---- Material to process

-- per column j: A's set of column-j glyphs sorts to the same list as B's filtered pair set
theorem pvColumn_eq (d : List (List Int × List (Option Int))) (n0 : Nat) (j : Nat)
    (hj : j < n0) (hlen : ∀ p ∈ d, p.1.length = n0) :
    PySem.List.sorted (PySem.Set.ofList ((d.map (fun p => p.1)).map (fun k => k.getD j 0))) (fun x => x) false =
    PySem.List.sorted
      (((PySem.Set.ofList (d.flatMap (fun p => PySem.List.enumerate p.1 0))).filter
          (fun q => q.1 == ((j : Nat) : Int))).map Prod.snd) (fun x => x) false := by
  apply (PySem.List.sorted_id_eq_sorted_id_iff_perm _ _).mpr
  have hnd1 : (PySem.Set.ofList ((d.map (fun p => p.1)).map (fun k => k.getD j 0))).Nodup :=
    PySem.Set.nodup_ofList _
  have hndp : (PySem.Set.ofList (d.flatMap (fun p => PySem.List.enumerate p.1 0))).Nodup :=
    PySem.Set.nodup_ofList _
  have hndf := hndp.filter (fun q => q.1 == ((j : Nat) : Int))
  have hnd2 : ((((PySem.Set.ofList (d.flatMap (fun p => PySem.List.enumerate p.1 0)))).filter
      (fun q => q.1 == ((j : Nat) : Int))).map Prod.snd).Nodup := by
    apply List.Nodup.map_on _ hndf
    intro x hx y hy hxy
    have hx1 : x.1 = ((j : Nat) : Int) := by
      have := List.of_mem_filter hx; simpa using this
    have hy1 : y.1 = ((j : Nat) : Int) := by
      have := List.of_mem_filter hy; simpa using this
    exact Prod.ext (hx1.trans hy1.symm) hxy
  apply (List.perm_ext_iff_of_nodup hnd1 hnd2).mpr
  intro g
  rw [PySem.Set.mem_ofList]
  constructor
  · intro hg
    simp only [List.map_map, List.mem_map] at hg
    obtain ⟨p, hp, hpg⟩ := hg
    have hlp : p.1.length = n0 := hlen p hp
    have hget : p.1.getD j 0 = p.1[j]'(by omega) := List.getD_eq_getElem _ _ (by omega)
    refine List.mem_map.mpr ⟨(((j : Nat) : Int), g), ?_, rfl⟩
    apply List.mem_filter.mpr
    refine ⟨?_, by simp⟩
    rw [PySem.Set.mem_ofList]
    apply List.mem_flatMap.mpr
    refine ⟨p, hp, ?_⟩
    rw [PySem.List.mem_enumerate_iff]
    refine ⟨j, by omega, ?_⟩
    simp [← hpg]
    rw [List.getElem?_eq_getElem (by omega)]
    rfl
  · intro hg
    obtain ⟨q, hq, hq2⟩ := List.mem_map.mp hg
    have hq1 : q.1 = ((j : Nat) : Int) := by
      have := List.of_mem_filter hq; simpa using this
    have hqmem : q ∈ PySem.Set.ofList (d.flatMap (fun p => PySem.List.enumerate p.1 0)) :=
      List.mem_of_mem_filter hq
    rw [PySem.Set.mem_ofList] at hqmem
    obtain ⟨p, hp, hqe⟩ := List.mem_flatMap.mp hqmem
    rw [PySem.List.mem_enumerate_iff] at hqe
    obtain ⟨k, hk, hqk⟩ := hqe
    have hkj : k = j := by
      have : q.1 = (0 : Int) + (k : Int) := by rw [hqk]
      rw [hq1] at this
      omega
    subst hkj
    have hlp : p.1.length = n0 := hlen p hp
    simp only [List.map_map, List.mem_map]
    refine ⟨p, hp, ?_⟩
    have hget : p.1.getD k 0 = p.1[k]'hk := List.getD_eq_getElem _ _ hk
    rw [Function.comp_apply] at *
    rw [hget, ← hq2, hqk]

theorem main_eq (d : List (List Int × List (Option Int))) (hpre : Pre_explode_validate_py d) :
    explode_validate_py d = explode_validate_py_alt d := by
  obtain ⟨hne, hn0, hlen, hcanon⟩ := hpre
  set n0 : Nat := (d.headD ([], [])).1.length with hn0def
  -- the singleton length set
  have hL : PySem.Set.ofList
      (d.map (fun p => (p.1.length : Int)) ++ d.map (fun p => (p.2.length : Int))) = [(n0 : Int)] := by
    apply pv_ofList_const
    · cases d with
      | nil => exact absurd rfl hne
      | cons a t => simp
    · intro x hx
      rcases List.mem_append.mp hx with h | h <;>
        · obtain ⟨p, hp, rfl⟩ := List.mem_map.mp h
          have := hlen p hp
          omega
  have hone : ¬ (PySem.Set.len [(n0 : Int)] ≠ 1) := by simp [PySem.Set.len]
  -- the canonical-form check is false
  have hcan : d.any (fun p => ((PySem.List.pyGet? p.2 0).getD none).isNone
      || (p.2.drop 1).any (fun x => x.isSome)) = false := by
    apply List.any_eq_false.mpr
    intro p hp
    obtain ⟨h1, h2⟩ := hcanon p hp
    have hl2 := (hlen p hp).2
    cases hv : p.2 with
    | nil => rw [hv] at hl2; simp at hl2; omega
    | cons y ys =>
        rw [hv] at h1 h2
        simp only [List.headD_cons] at h1
        simp only [List.tail_cons] at h2
        obtain ⟨a, rfl⟩ := Option.isSome_iff_exists.mp h1
        simp only [PySem.List.pyGet?, PySem.List.pyIdx?]
        simp
        intro x hx
        exact h2 x hx
  -- key lengths
  have hks : ∀ k ∈ d.map (fun p => p.1), k.length = n0 := by
    intro k hk
    obtain ⟨p, hp, rfl⟩ := List.mem_map.mp hk
    exact (hlen p hp).1
  -- unfold both ports
  rw [explode_validate_py, explode_validate_py_alt]
  simp only [hL, if_neg hone, hcan, Bool.false_eq_true, if_false]
  -- n computed from the singleton set
  have hn : (([(n0 : Int)] : PySem.Set Int).headD 0).toNat = n0 := by simp
  rw [hn, PySem.List.pyRange_zero_natCast n0]
  -- A's accumulator fold, re-indexed over the keys only
  have hfold : d.foldl (fun v p => pvAddKey v 0 p.1) (List.replicate n0 PySem.Set.empty) =
      (d.map (fun p => p.1)).foldl (fun v k => pvAddKey v 0 k) (List.replicate n0 PySem.Set.empty) := by
    rw [List.foldl_map]
  rw [hfold]
  set ks := d.map (fun p => p.1) with hksdef
  have hks' : ∀ k ∈ ks, k.length = (List.replicate n0 (PySem.Set.empty : PySem.Set Int)).length := by
    simpa using hks
  apply List.ext_getElem
  · simp only [List.length_map]
    rw [pvFold_length ks _ hks']
    simp
  · intro j h1 h2
    simp only [List.getElem_map]
    have hj : j < n0 := by
      have := pvFold_length ks _ hks'
      simp at this h1
      omega
    have hget := pvFold_getD ks (List.replicate n0 PySem.Set.empty) j hks' (by simpa using hj)
    have hgd : (ks.foldl (fun v k => pvAddKey v 0 k) (List.replicate n0 PySem.Set.empty)).getD j
        PySem.Set.empty = (ks.foldl (fun v k => pvAddKey v 0 k) (List.replicate n0 PySem.Set.empty))[j]'(by
          rw [pvFold_length ks _ hks']; simpa using hj) := by
      rw [List.getD_eq_getElem]
    have hrep : (List.replicate n0 (PySem.Set.empty : PySem.Set Int)).getD j PySem.Set.empty =
        PySem.Set.empty := by
      rw [List.getD_eq_getElem _ _ (by simpa using hj)]
      simp
    rw [hrep] at hget
    have hrange : (List.range n0)[j]'(by simpa using hj) = j := List.getElem_range _
    have hA : (ks.foldl (fun v k => pvAddKey v 0 k) (List.replicate n0 PySem.Set.empty))[j]'(by
          rw [pvFold_length ks _ hks']; simpa using hj) =
        PySem.Set.ofList (ks.map (fun k => k.getD j 0)) := by
      rw [← hgd, hget, PySem.Set.ofList_eq_foldl]
      rfl
    rw [hA, hrange]
    exact pvColumn_eq d n0 j hj (fun p hp => (hlen p hp).1)

-- ===== VERDICT (by name: the statement is the Claim_ definition above) =====
theorem explode_validate_py_spec : Claim_equal_explode_validate_py := by
  intro d _ hpre
  unfold Spec_explode_validate_py
  exact main_eq d hpre
-- pv_equiv track=rewrite | github.com/zexxakaelion/MultyRoyale | core/analyzer.py | get_best_item_on_ground
-- ===== SOURCE A (Python) =====
-- from typing import Optional, List, Dict, Tuple
--
-- def get_best_item_on_ground(local_items: List[Dict],
--                              inventory: List[Dict]) -> Optional[Dict]:
--     """Find the most valuable item on the ground to pick up."""
--     if not local_items:
--         return None
--
--     equipped_names = {i.get("typeId", "") for i in inventory}
--
--     priority_order = [
--         # Best weapons first
--         lambda i: "katana" in i.get("item", {}).get("typeId", "").lower(),
--         lambda i: "sniper" in i.get("item", {}).get("typeId", "").lower(),
--         lambda i: "sword" in i.get("item", {}).get("typeId", "").lower(),
--         lambda i: "pistol" in i.get("item", {}).get("typeId", "").lower(),
--         # Currency (always grab)
--         lambda i: i.get("item", {}).get("category") == "currency",
--         # Recovery items
--         lambda i: i.get("item", {}).get("category") == "recovery",
--         # Utility items
--         lambda i: i.get("item", {}).get("category") == "utility",
--         # Any weapon
--         lambda i: i.get("item", {}).get("category") == "weapon",
--     ]
--
--     for check in priority_order:
--         candidates = [item for item in local_items if check(item)]
--         if candidates:
--             return candidates[0]
--
--     return local_items[0] if local_items else None
-- ===== SOURCE B (Python) =====
-- def get_best_item_on_ground(local_items, inventory):
--     """Find the most valuable item on the ground to pick up."""
--     if not local_items:
--         return None
--
--     equipped_names = {i.get("typeId", "") for i in inventory}  # kept from A (unused there too)
--
--     predicates = [
--         lambda i: "katana" in i.get("item", {}).get("typeId", "").lower(),
--         lambda i: "sniper" in i.get("item", {}).get("typeId", "").lower(),
--         lambda i: "sword" in i.get("item", {}).get("typeId", "").lower(),
--         lambda i: "pistol" in i.get("item", {}).get("typeId", "").lower(),
--         lambda i: i.get("item", {}).get("category") == "currency",
--         lambda i: i.get("item", {}).get("category") == "recovery",
--         lambda i: i.get("item", {}).get("category") == "utility",
--         lambda i: i.get("item", {}).get("category") == "weapon",
--     ]
--
--     def rank(item):
--         for idx, check in enumerate(predicates):
--             if check(item):
--                 return idx
--         return len(predicates)
--
--     # one pass: keep the earliest item of strictly smallest rank
--     best = local_items[0]
--     best_rank = len(predicates)
--     for item in local_items:
--         r = rank(item)
--         if r < best_rank:
--             best, best_rank = item, r
--     return best
-- ===== Notes on version B (the rewrite author's own statement) =====
-- stated objective: alternative
-- what changed: A scans the whole item list once per predicate (up to 8 filtering passes, building a candidate list each time); B makes a single pass over the items, ranking each item by the index of the first predicate it satisfies and keeping the earliest strict minimum.
import Mathlib
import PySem

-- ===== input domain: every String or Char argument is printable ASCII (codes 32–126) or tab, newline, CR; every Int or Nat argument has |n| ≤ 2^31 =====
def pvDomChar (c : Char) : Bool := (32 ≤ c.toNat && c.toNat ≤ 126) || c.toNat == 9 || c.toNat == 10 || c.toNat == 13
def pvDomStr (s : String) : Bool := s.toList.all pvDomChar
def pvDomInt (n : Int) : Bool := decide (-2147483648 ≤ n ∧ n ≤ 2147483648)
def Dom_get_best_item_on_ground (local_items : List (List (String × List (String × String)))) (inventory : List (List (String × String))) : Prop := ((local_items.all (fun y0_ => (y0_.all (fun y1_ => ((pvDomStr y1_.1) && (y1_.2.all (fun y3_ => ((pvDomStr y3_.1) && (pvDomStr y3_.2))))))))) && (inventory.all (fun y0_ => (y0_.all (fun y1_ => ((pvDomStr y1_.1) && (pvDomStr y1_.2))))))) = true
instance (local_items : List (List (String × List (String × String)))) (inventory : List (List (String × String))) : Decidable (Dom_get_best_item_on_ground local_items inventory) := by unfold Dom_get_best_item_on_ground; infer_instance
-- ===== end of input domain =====

-- B replaces A's one-scan-per-predicate search (8 filtering passes) by a single pass that
-- ranks each item by the index of the first predicate it satisfies and keeps the earliest
-- strict minimum; same return value everywhere.

-- shared helper: the item type, and the priority predicates both Pythons define verbatim
abbrev PvItem := List (String × List (String × String))

-- i.get("item", {}).get("typeId", "").lower()
def pvTypeId (i : PvItem) : String :=
  PySem.Str.lower ((PySem.Dict.mk ((PySem.Dict.mk i).getD "item" [])).getD "typeId" "")

-- i.get("item", {}).get("category")
def pvCategory (i : PvItem) : Option String :=
  (PySem.Dict.mk ((PySem.Dict.mk i).getD "item" [])).get? "category"

def pvPreds : List (PvItem → Bool) :=
  [ fun i => PySem.Str.isIn "katana" (pvTypeId i),
    fun i => PySem.Str.isIn "sniper" (pvTypeId i),
    fun i => PySem.Str.isIn "sword" (pvTypeId i),
    fun i => PySem.Str.isIn "pistol" (pvTypeId i),
    fun i => pvCategory i == some "currency",
    fun i => pvCategory i == some "recovery",
    fun i => pvCategory i == some "utility",
    fun i => pvCategory i == some "weapon" ]

-- ===== PORT A =====
-- 'for check in priority_order: candidates = [… if check(item)]; if candidates: return candidates[0]'
def pvCandidatesLoop (local_items : List PvItem) : List (PvItem → Bool) → Option PvItem
  | [] => local_items.head?     -- 'return local_items[0] if local_items else None'
  | check :: rest =>
      let candidates := local_items.filter check
      if candidates.isEmpty then pvCandidatesLoop local_items rest else candidates.head?

def get_best_item_on_ground (local_items : List (List (String × List (String × String)))) (inventory : List (List (String × String))) : Option (List (String × List (String × String))) :=
  if local_items.isEmpty then none
  else
    let _equipped_names := PySem.Set.ofList (inventory.map (fun i => (PySem.Dict.mk i).getD "typeId" ""))
    pvCandidatesLoop local_items pvPreds

-- ===== PORT B =====
-- rank(item) = index of the first predicate item satisfies, else len(predicates)
def pvRank : List (PvItem → Bool) → PvItem → Nat
  | [], _ => 0
  | check :: rest, i => if check i then 0 else pvRank rest i + 1

def get_best_item_on_ground_alt (local_items : List (List (String × List (String × String)))) (inventory : List (List (String × String))) : Option (List (String × List (String × String))) :=
  match local_items with
  | [] => none
  | first :: _ =>
      let _equipped_names := PySem.Set.ofList (inventory.map (fun i => (PySem.Dict.mk i).getD "typeId" ""))
      some ((local_items.foldl
        (fun best item =>
          let r := pvRank pvPreds item
          if r < best.2 then (item, r) else best)
        (first, pvPreds.length)).1)

-- ===== PRECONDITION & SPEC =====
def Spec_get_best_item_on_ground (local_items : List (List (String × List (String × String)))) (inventory : List (List (String × String))) (out : Option (List (String × List (String × String)))) : Prop := out = get_best_item_on_ground_alt local_items inventory
instance (local_items : List (List (String × List (String × String)))) (inventory : List (List (String × String))) (out : Option (List (String × List (String × String)))) : Decidable (Spec_get_best_item_on_ground local_items inventory out) := by unfold Spec_get_best_item_on_ground; infer_instance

--------

§ What to do
Check each line above for the word "passes" and copy the ones that have it.

§ Task result
-- what changed: A scans the whole item list once per predicate (up to 8 filtering passes, building a candidate list each time); B makes a single pass over the items, ranking each item by the index of the first predicate it satisfies and keeping the earliest strict minimum.
-- B replaces A's one-scan-per-predicate search (8 filtering passes) by a single pass that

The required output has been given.